Work instructions.
From the entries below, reproduce exactly the line containing "if (decide ((↑k", the line containing "rw [List.filter_map, List.map_map]", and every line in between, with nothing added.

Records for the exercise.

-- pv_equiv track=rewrite | github.com/YunlongXing/DESAN | analysis_utils.py | find_aliasing_pairs
-- ===== SOURCE A (Python) =====
-- from typing import Callable, Dict, Iterable, List, Optional, Set, Tuple
--
-- def may_alias(a: str, b: str, pts: Dict[str, Set[str]]) -> bool:
--     """Determine if two pointer values may alias using points‑to sets."""
--     set_a = pts.get(a)
--     set_b = pts.get(b)
--     if set_a is None or set_b is None:
--         return False
--     return not set_a.isdisjoint(set_b)
--
-- def find_aliasing_pairs(values: Iterable[str], pts: Dict[str, Set[str]]) -> List[Tuple[str, str]]:
--     """Return all unordered pairs of values that may alias."""
--     vals = list(values)
--     pairs: List[Tuple[str, str]] = []
--     for i in range(len(vals)):
--         for j in range(i + 1, len(vals)):
--             if may_alias(vals[i], vals[j], pts):
--                 pairs.append((vals[i], vals[j]))
--     return pairs
-- ===== SOURCE B (Python) =====
-- from typing import Dict, Iterable, List, Set, Tuple
--
-- def find_aliasing_pairs(values: Iterable[str], pts: Dict[str, Set[str]]) -> List[Tuple[str, str]]:
--     """Return all unordered pairs of values that may alias (inverted-index version)."""
--     vals = list(values)
--     # Inverted index: pointed-to object -> indices of values whose points-to set contains it.
--     index: Dict[str, List[int]] = {}
--     for i, v in enumerate(vals):
--         for obj in pts.get(v, ()):
--             index[obj] = index.get(obj, []) + [i]
--     pairs: List[Tuple[str, str]] = []
--     for i, v in enumerate(vals):
--         partners: Set[int] = set()
--         for obj in pts.get(v, ()):
--             partners.update(index.get(obj, ()))
--         for j in sorted(partners):
--             if j > i:
--                 pairs.append((vals[i], vals[j]))
--     return pairs
-- ===== Notes on version B (the rewrite author's own statement) =====
-- stated objective: faster
-- what changed: Replaced the O(n^2) all-pairs set-intersection scan by an inverted index from pointed-to object to value indices: each value's alias partners are the union of its objects' index groups, emitted in sorted index order, so work is proportional to the groups instead of all pairs.
import Mathlib
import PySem

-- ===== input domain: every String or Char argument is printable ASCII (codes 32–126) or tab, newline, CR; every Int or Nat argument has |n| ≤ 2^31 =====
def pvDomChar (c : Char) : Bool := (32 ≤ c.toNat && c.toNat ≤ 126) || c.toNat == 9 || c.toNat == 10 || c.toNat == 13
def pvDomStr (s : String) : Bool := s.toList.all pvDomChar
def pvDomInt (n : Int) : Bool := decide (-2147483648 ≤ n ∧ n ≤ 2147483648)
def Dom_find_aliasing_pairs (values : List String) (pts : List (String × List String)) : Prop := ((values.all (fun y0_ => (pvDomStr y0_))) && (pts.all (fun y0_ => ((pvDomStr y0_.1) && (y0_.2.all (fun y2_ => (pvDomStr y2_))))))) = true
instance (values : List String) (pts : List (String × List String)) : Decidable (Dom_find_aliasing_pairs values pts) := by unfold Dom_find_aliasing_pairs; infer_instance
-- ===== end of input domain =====

-- B replaces A's all-pairs set-intersection scan by an inverted index (object -> value indices);
-- objective: faster (asymptotically, work proportional to index groups instead of all pairs).


-- ===== PORT A =====
-- may_alias: both dict lookups, None check, then 'not isdisjoint'
def may_alias (a : String) (b : String) (pts : List (String × List String)) : Bool :=
  let set_a := (PySem.Dict.mk pts).get? a
  let set_b := (PySem.Dict.mk pts).get? b
  match set_a, set_b with
  | some sa, some sb => !(PySem.Set.isdisjoint sa sb)
  | _, _ => false

def find_aliasing_pairs (values : List String) (pts : List (String × List String)) : List (String × String) :=
  let vals := values
  (PySem.List.pyRange 0 vals.length).foldl (fun pairs i =>
    (PySem.List.pyRange (i + 1) vals.length).foldl (fun pairs j =>
      if may_alias (PySem.List.pyGetD vals i "") (PySem.List.pyGetD vals j "") pts then
        pairs ++ [(PySem.List.pyGetD vals i "", PySem.List.pyGetD vals j "")]
      else pairs) pairs) []

-- ===== PORT B =====
def find_aliasing_pairs_alt (values : List String) (pts : List (String × List String)) : List (String × String) :=
  let vals := values
  let d := PySem.Dict.mk pts
  -- phase 1: inverted index, object -> list of value indices
  let index : PySem.Dict String (List Int) :=
    (PySem.List.enumerate vals).foldl (fun idx p =>
      (d.getD p.2 []).foldl (fun idx obj => idx.modify obj [] (fun g => g ++ [p.1])) idx)
      PySem.Dict.empty
  -- phase 2: for each value, union of its objects' groups, emitted sorted, keeping j > i
  (PySem.List.enumerate vals).foldl (fun pairs p =>
    let partners : PySem.Set Int :=
      (d.getD p.2 []).foldl (fun s obj => s.update (index.getD obj [])) PySem.Set.empty
    (PySem.List.sorted partners (fun x => x)).foldl (fun pairs j =>
      if j > p.1 then
        pairs ++ [(PySem.List.pyGetD vals p.1 "", PySem.List.pyGetD vals j "")]
      else pairs) pairs) []

-- ===== PRECONDITION & SPEC =====
def Spec_find_aliasing_pairs (values : List String) (pts : List (String × List String)) (out : List (String × String)) : Prop := out = find_aliasing_pairs_alt values pts
instance (values : List String) (pts : List (String × List String)) (out : List (String × String)) : Decidable (Spec_find_aliasing_pairs values pts out) := by unfold Spec_find_aliasing_pairs; infer_instance

-- ===== CLAIM (what is proved, stated in full; the proofs are below) =====
def Claim_equal_find_aliasing_pairs : Prop := ∀ (values : List String) (pts : List (String × List String)), Dom_find_aliasing_pairs values pts → Spec_find_aliasing_pairs values pts (find_aliasing_pairs values pts)

-- ===== LEMMAS AND PROOFS =====

-- A's may-alias test as an existential over the two looked-up points-to lists.
theorem may_alias_iff (a b : String) (pts : List (String × List String)) :
    may_alias a b pts = true ↔
      ∃ o, o ∈ (PySem.Dict.mk pts).getD a [] ∧ o ∈ (PySem.Dict.mk pts).getD b [] := by
  unfold may_alias
  have hga : (PySem.Dict.mk pts).getD a [] = ((PySem.Dict.mk pts).get? a).getD [] := rfl
  have hgb : (PySem.Dict.mk pts).getD b [] = ((PySem.Dict.mk pts).get? b).getD [] := rfl
  rw [hga, hgb]
  cases ha : (PySem.Dict.mk pts).get? a <;> cases hb : (PySem.Dict.mk pts).get? b <;> simp
  rw [← Bool.not_eq_true, PySem.Set.isdisjoint_iff]
  push Not
  tauto

-- membership in one object-group after the inner (per-value) index update
theorem mem_groupFold (S : List String) (i : Int) (idx : PySem.Dict String (List Int))
    (o : String) (j : Int) :
    j ∈ (S.foldl (fun idx obj => idx.modify obj [] (fun g => g ++ [i])) idx).getD o [] ↔
      j ∈ idx.getD o [] ∨ (j = i ∧ o ∈ S) := by
  induction S generalizing idx with
  | nil => simp
  | cons h t ih =>
    simp only [List.foldl_cons]
    rw [ih]
    by_cases ho : o = h
    · subst ho
      rw [PySem.Dict.getD_modify_self]
      simp [List.mem_append]
      tauto
    · rw [PySem.Dict.getD_modify_of_ne _ _ _ ho]
      simp [ho]

-- membership in one object-group of the full inverted index (phase 1 of B)
theorem mem_indexFold (pts : List (String × List String)) (L : List (Int × String))
    (idx0 : PySem.Dict String (List Int)) (o : String) (j : Int) :
    j ∈ (L.foldl (fun idx p =>
          ((PySem.Dict.mk pts).getD p.2 []).foldl
            (fun idx obj => idx.modify obj [] (fun g => g ++ [p.1])) idx)
        idx0).getD o [] ↔
      j ∈ idx0.getD o [] ∨ ∃ p ∈ L, p.1 = j ∧ o ∈ (PySem.Dict.mk pts).getD p.2 [] := by
  induction L generalizing idx0 with
  | nil => simp
  | cons h t ih =>
    simp only [List.foldl_cons]
    rw [ih, mem_groupFold]
    simp
    tauto

-- membership in the partner set built by unioning index groups (phase 2 of B)
theorem mem_partnersFold (G : String → List Int) (S : List String) (s : PySem.Set Int) (j : Int) :
    j ∈ S.foldl (fun s obj => PySem.Set.update s (G obj)) s ↔ j ∈ s ∨ ∃ o ∈ S, j ∈ G o := by
  induction S generalizing s with
  | nil => simp
  | cons h t ih =>
    simp only [List.foldl_cons]
    rw [ih, PySem.Set.mem_update]
    simp
    tauto

theorem nodup_partnersFold (G : String → List Int) (S : List String) (s : PySem.Set Int)
    (hs : s.Nodup) : (S.foldl (fun s obj => PySem.Set.update s (G obj)) s).Nodup := by
  induction S generalizing s with
  | nil => exact hs
  | cons h t ih => exact ih _ (PySem.Set.nodup_update s (G h) hs)

-- Python's range(i+1, n) as the filtered Nat range
theorem pyRange_filter_lt (i n : Nat) :
    PySem.List.pyRange (↑i + 1) ↑n =
      ((List.range n).filter (fun k => decide (i < k))).map (fun k : Nat => (k : Int)) := by
  induction n with
  | zero =>
    have h1 : PySem.List.pyRange (↑i + 1) ((0 : Nat) : Int) = [] := by
      apply List.eq_nil_iff_forall_not_mem.mpr
      intro x hx
      rw [PySem.List.mem_pyRange_one] at hx
      omega
    norm_num at h1
    simp [h1]
  | succ n ih =>
    rw [List.range_succ, List.filter_append, List.map_append]
    by_cases h : i < n
    · have hle : (↑i + 1 : Int) ≤ ↑n := by exact_mod_cast h
      rw [show ((n + 1 : Nat) : Int) = (↑n : Int) + 1 by push_cast; ring,
        PySem.List.pyRange_one_succ_right hle, ih]
      simp [h]
    · have h1 : PySem.List.pyRange (↑i + 1) ((n + 1 : Nat) : Int) = [] := by
        apply List.eq_nil_iff_forall_not_mem.mpr
        intro x hx
        rw [PySem.List.mem_pyRange_one] at hx
        push_cast at hx
        omega
    
      have h2 : (List.range n).filter (fun k => decide (i < k)) = [] := by
        rw [List.filter_eq_nil_iff]
        intro a ha
        simp only [List.mem_range] at ha
        simp
        omega
      rw [h1, h2]
      simp [h]

-- the alias predicate on Nat indices
def pvPred (values : List String) (pts : List (String × List String)) (a b : Nat) : Bool :=
  may_alias (PySem.List.pyGetD values ↑a "") (PySem.List.pyGetD values ↑b "") pts

-- B's partner set at index k, sorted, is exactly the filtered index range
theorem sorted_partners_eq (values : List String) (pts : List (String × List String)) (k : Nat) :
    PySem.List.sorted
      (((PySem.Dict.mk pts).getD (PySem.List.pyGetD values ↑k "") []).foldl
        (fun s obj => PySem.Set.update s
          ((((List.range values.length).map (fun k : Nat => (k : Int))).map
              (fun j => (j, PySem.List.pyGetD values j "")) |>.foldl (fun idx p =>
              ((PySem.Dict.mk pts).getD p.2 []).foldl
                (fun idx obj => idx.modify obj [] (fun g => g ++ [p.1])) idx)
            PySem.Dict.empty).getD obj []))
        PySem.Set.empty)
      (fun x => x) =
    ((List.range values.length).filter (fun m => pvPred values pts k m)).map
      (fun m : Nat => (m : Int)) := by
  rw [← PySem.List.pyRange_zero_natCast, ← PySem.List.len_eq values,
    ← PySem.List.enumerate_eq_map_pyRange values ""]
  apply PySem.List.sorted_eq_of_perm_of_pairwise_lt
  · apply (List.perm_ext_iff_of_nodup ?_ ?_).mpr
    · intro j
      rw [mem_partnersFold]
      constructor
      · intro hj
        simp only [List.mem_map, List.mem_filter, List.mem_range] at hj
        obtain ⟨m, ⟨hm, hpred⟩, rfl⟩ := hj
        simp only [pvPred] at hpred
        rw [may_alias_iff] at hpred
        obtain ⟨o, hok, hom⟩ := hpred
        right
        refine ⟨o, hok, ?_⟩
        rw [mem_indexFold]
        right
        refine ⟨(↑m, values[m]), ?_, by simp, ?_⟩
        · rw [PySem.List.mem_enumerate_iff]
          exact ⟨m, hm, by simp⟩
        · have : PySem.List.pyGetD values (↑m) "" = values[m] := by
            rw [PySem.List.pyGetD_natCast, List.getD_eq_getElem _ _ hm]
          rw [this] at hom
          simpa using hom
      · rintro (hj | ⟨o, ho, hjo⟩)
        · simp at hj
        · rw [mem_indexFold] at hjo
          rcases hjo with hj0 | ⟨p, hp, hpj, hop⟩
          · simp [PySem.Dict.empty, PySem.Dict.getD, PySem.Dict.get?] at hj0
          · rw [PySem.List.mem_enumerate_iff] at hp
            obtain ⟨m, hm, rfl⟩ := hp
            simp only [List.mem_map, List.mem_filter, List.mem_range]
            refine ⟨m, ⟨hm, ?_⟩, by simpa using hpj⟩
            simp only [pvPred]
            rw [may_alias_iff]
            refine ⟨o, ho, ?_⟩
            have : PySem.List.pyGetD values (↑m) "" = values[m] := by
              rw [PySem.List.pyGetD_natCast, List.getD_eq_getElem _ _ hm]
            rw [this]
            simpa using hop
    · exact (List.Nodup.filter _ (List.nodup_range)).map (fun a b h => by exact_mod_cast h)
    · exact nodup_partnersFold _ _ _ List.nodup_nil
  · refine List.Pairwise.map _ (fun a b h => ?_) ((List.pairwise_lt_range).sublist List.filter_sublist)
    exact_mod_cast h

-- ===== assembling the two folds =====
-- the inner loops agree: A's scan of range(i+1, n) equals B's scan of the sorted partner set
theorem inner_eq (values : List String) (pts : List (String × List String)) (k : Nat)
    (acc : List (String × String)) :
    (PySem.List.pyRange (↑k + 1) ↑values.length).foldl (fun pairs j =>
        if may_alias (PySem.List.pyGetD values ↑k "") (PySem.List.pyGetD values j "") pts = true then
          pairs ++ [(PySem.List.pyGetD values ↑k "", PySem.List.pyGetD values j "")]
        else pairs) acc =
    (PySem.List.sorted
      (((PySem.Dict.mk pts).getD (PySem.List.pyGetD values ↑k "") []).foldl
        (fun s obj => PySem.Set.update s
          ((((List.range values.length).map (fun k : Nat => (k : Int))).map
              (fun j => (j, PySem.List.pyGetD values j "")) |>.foldl (fun idx p =>
              ((PySem.Dict.mk pts).getD p.2 []).foldl
                (fun idx obj => idx.modify obj [] (fun g => g ++ [p.1])) idx)
            PySem.Dict.empty).getD obj []))
        PySem.Set.empty)
      (fun x => x)).foldl (fun pairs j =>
        if j > (↑k : Int) then
          pairs ++ [(PySem.List.pyGetD values ↑k "", PySem.List.pyGetD values j "")]
        else pairs) acc := by
  rw [sorted_partners_eq values pts k]
  rw [PySem.List.foldl_append_if
    (fun j => may_alias (PySem.List.pyGetD values ↑k "") (PySem.List.pyGetD values j "") pts)
    (fun j => (PySem.List.pyGetD values ↑k "", PySem.List.pyGetD values j ""))]
  rw [show (fun (pairs : List (String × String)) (j : Int) =>
        if j > (↑k : Int) then
          pairs ++ [(PySem.List.pyGetD values ↑k "", PySem.List.pyGetD values j "")]
        else pairs) =
      (fun (pairs : List (String × String)) (j : Int) =>
        if (decide ((↑k : Int) < j)) = true then
          pairs ++ [(PySem.List.pyGetD values ↑k "", PySem.List.pyGetD values j "")]
        else pairs) from by
    funext pairs j
    simp only [gt_iff_lt, decide_eq_true_eq]]
  rw [PySem.List.foldl_append_if (fun j => decide ((↑k : Int) < j))
    (fun j => (PySem.List.pyGetD values ↑k "", PySem.List.pyGetD values j ""))]
  congr 1
  rw [List.filter_map, List.map_map]
  rw [show ((fun j => decide ((↑k : Int) < j)) ∘ (fun m : Nat => (m : Int))) =
      (fun m : Nat => decide (k < m)) from by funext m; simp]
  rw [List.filter_comm]
  rw [pyRange_filter_lt k values.length, List.filter_map, List.map_map]
  rfl

theorem main_eq (values : List String) (pts : List (String × List String)) :
    find_aliasing_pairs values pts = find_aliasing_pairs_alt values pts := by
  simp only [find_aliasing_pairs, find_aliasing_pairs_alt]
  rw [PySem.List.enumerate_eq_map_pyRange values "", PySem.List.len_eq,
    PySem.List.pyRange_zero_natCast values.length]
  rw [List.foldl_map, List.foldl_map, List.foldl_map]
  apply PySem.List.foldl_congr_mem
  intro acc m _
  exact inner_eq values pts m acc

-- ===== VERDICT (by name: the statement is the Claim_ definition above) =====
theorem find_aliasing_pairs_spec : Claim_equal_find_aliasing_pairs := by
  intro values pts _
  unfold Spec_find_aliasing_pairs
  exact main_eq values pts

Exercise result.
        if (decide ((↑k : Int) < j)) = true then
          pairs ++ [(PySem.List.pyGetD values ↑k "", PySem.List.pyGetD values j "")]
        else pairs) from by
    funext pairs j
    simp only [gt_iff_lt, decide_eq_true_eq]]
  rw [PySem.List.foldl_append_if (fun j => decide ((↑k : Int) < j))
    (fun j => (PySem.List.pyGetD values ↑k "", PySem.List.pyGetD values j ""))]
  congr 1
  rw [List.filter_map, List.map_map]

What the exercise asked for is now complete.